From the first line onward, reproduce the records exactly; the final line to include is the one holding "-- ===== input".
_ _ _ _
-- pv_equiv track=rewrite | github.com/creep1g/adventofCode | dec4/day4.py | data_to_list
-- ===== SOURCE A (Python) =====
-- def data_to_list(data):
--     data_list = []
--     temp_list = []
--     for line in data:
--         if line.split() != []:
--             for j in line.split():
--                 temp_list.append(j)
--         else:
--             data_list.append(temp_list)
--             temp_list = []
--     return data_list
-- ===== SOURCE B (Python) =====
-- def data_to_list(data):
--     # Recursive decomposition: split off the group before the first blank line,
--     # recurse on the remainder; the tail after the last blank is never emitted.
--     data = list(data)
--     for i, line in enumerate(data):
--         if not line.split():
--             head = [tok for l in data[:i] for tok in l.split()]
--             return [head] + data_to_list(data[i + 1:])
--     return []
-- ===== Notes on version B (the rewrite author's own statement) =====
-- stated objective: alternative
-- what changed: Replaces the single-pass accumulator loop with a recursive decomposition that finds the first blank line, emits the flattened tokens of the prefix before it, and recurses on the suffix after it (the tail after the last blank is naturally never emitted).
import Mathlib
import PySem

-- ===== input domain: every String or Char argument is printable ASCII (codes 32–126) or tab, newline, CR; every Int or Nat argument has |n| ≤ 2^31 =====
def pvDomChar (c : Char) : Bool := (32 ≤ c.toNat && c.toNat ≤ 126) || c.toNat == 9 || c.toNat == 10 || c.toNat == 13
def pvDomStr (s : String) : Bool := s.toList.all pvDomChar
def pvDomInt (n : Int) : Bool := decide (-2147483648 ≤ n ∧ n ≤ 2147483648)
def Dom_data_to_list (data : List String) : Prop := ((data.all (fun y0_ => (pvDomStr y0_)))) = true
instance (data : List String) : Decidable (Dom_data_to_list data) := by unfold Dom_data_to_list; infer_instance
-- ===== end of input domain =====

-- B replaces A's accumulator loop with a recursive split at the first blank line; same value, same cost.

-- ===== PORT A =====
-- the for-loop with state (data_list, temp_list), step for step
def data_to_list (data : List String) : List (List String) :=
  (data.foldl
    (fun (st : List (List String) × List String) line =>
      if PySem.Str.split₀ line ≠ [] then
        (st.1, st.2 ++ PySem.Str.split₀ line)
      else
        (st.1 ++ [st.2], []))
    ([], [])).1

-- ===== PORT B =====
-- recursive: group before the first blank line, recurse on the suffix after it
def data_to_list_alt (data : List String) : List (List String) :=
  match h : data.findIdx? (fun l => PySem.Str.split₀ l == []) with
  | none => []
  | some i =>
      ((data.take i).flatMap (fun l => PySem.Str.split₀ l))
        :: data_to_list_alt (data.drop (i + 1))
termination_by data.length
decreasing_by
  have hi := List.findIdx?_eq_some_iff_findIdx_eq.mp h
  simp [List.length_drop]
  omega

-- ===== PRECONDITION & SPEC =====
def Spec_data_to_list (data : List String) (out : List (List String)) : Prop := out = data_to_list_alt data
instance (data : List String) (out : List (List String)) : Decidable (Spec_data_to_list data out) := by unfold Spec_data_to_list; infer_instance

-- ===== CLAIM (what is proved, stated in full; the proofs are below) =====
def Claim_equal_data_to_list : Prop := ∀ (data : List String), Dom_data_to_list data → Spec_data_to_list data (data_to_list data)

-- ===== LEMMAS AND PROOFS =====

-- the key invariant: A's fold with state (dl, tl) = dl ++ (B with tl prepended to the first group)
theorem data_to_list_fold_eq (data : List String) :
    ∀ (dl : List (List String)) (tl : List String),
      (data.foldl
        (fun (st : List (List String) × List String) line =>
          if PySem.Str.split₀ line ≠ [] then
            (st.1, st.2 ++ PySem.Str.split₀ line)
          else
            (st.1 ++ [st.2], []))
        (dl, tl)).1
      = dl ++ (match data.findIdx? (fun l => PySem.Str.split₀ l == []) with
        | none => []
        | some i =>
            (tl ++ (data.take i).flatMap (fun l => PySem.Str.split₀ l))
              :: data_to_list_alt (data.drop (i + 1))) := by
  induction data with
  | nil => simp
  | cons l rest ih =>
    intro dl tl
    rw [List.foldl_cons]
    by_cases hl : PySem.Str.split₀ l = []
    · -- blank line: flush tl; findIdx? = some 0
      rw [if_neg (by simp [hl])]
      rw [ih (dl ++ [tl]) []]
      rw [List.findIdx?_cons]
      simp only [hl, beq_self_eq_true, if_true, List.take_zero, List.flatMap_nil,
        List.append_nil, List.drop_succ_cons, List.drop_zero, List.nil_append]
      rw [List.append_assoc]
      congr 1
      rw [List.singleton_append]
      congr 1
      rw [data_to_list_alt]
      cases hr : rest.findIdx? (fun l => PySem.Str.split₀ l == []) <;> simp
    · -- non-blank: tokens appended to tl
      simp only [hl, ne_eq, not_false_eq_true, if_true]
      rw [ih dl (tl ++ PySem.Str.split₀ l)]
      congr 1
      rw [List.findIdx?_cons]
      simp only [beq_iff_eq, hl, if_false]
      cases hr : rest.findIdx? (fun l => PySem.Str.split₀ l == []) with
      | none => simp
      | some i =>
        simp only [Option.map_some, List.take_succ_cons, List.flatMap_cons,
          List.drop_succ_cons, List.append_assoc]

-- ===== VERDICT (by name: the statement is the Claim_ definition above) =====
theorem data_to_list_spec : Claim_equal_data_to_list := by
  intro data _
  unfold Spec_data_to_list data_to_list
  rw [data_to_list_fold_eq data [] []]
  conv_rhs => rw [data_to_list_alt]
  cases h : data.findIdx? (fun l => PySem.Str.split₀ l == []) <;> simp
_ _ _ _
◆ **Response to the task**:
-- pv_equiv track=rewrite | github.com/creep1g/adventofCode | dec4/day4.py | data_to_list
-- ===== SOURCE A (Python) =====
-- def data_to_list(data):
--     data_list = []
--     temp_list = []
--     for line in data:
--         if line.split() != []:
--             for j in line.split():
--                 temp_list.append(j)
--         else:
--             data_list.append(temp_list)
--             temp_list = []
--     return data_list
-- ===== SOURCE B (Python) =====
-- def data_to_list(data):
--     # Recursive decomposition: split off the group before the first blank line,
--     # recurse on the remainder; the tail after the last blank is never emitted.
--     data = list(data)
--     for i, line in enumerate(data):
--         if not line.split():
--             head = [tok for l in data[:i] for tok in l.split()]
--             return [head] + data_to_list(data[i + 1:])
--     return []
-- ===== Notes on version B (the rewrite author's own statement) =====
-- stated objective: alternative
-- what changed: Replaces the single-pass accumulator loop with a recursive decomposition that finds the first blank line, emits the flattened tokens of the prefix before it, and recurses on the suffix after it (the tail after the last blank is naturally never emitted).
import Mathlib
import PySem

-- ===== input domain: every String or Char argument is printable ASCII (codes 32–126) or tab, newline, CR; every Int or Nat argument has |n| ≤ 2^31 =====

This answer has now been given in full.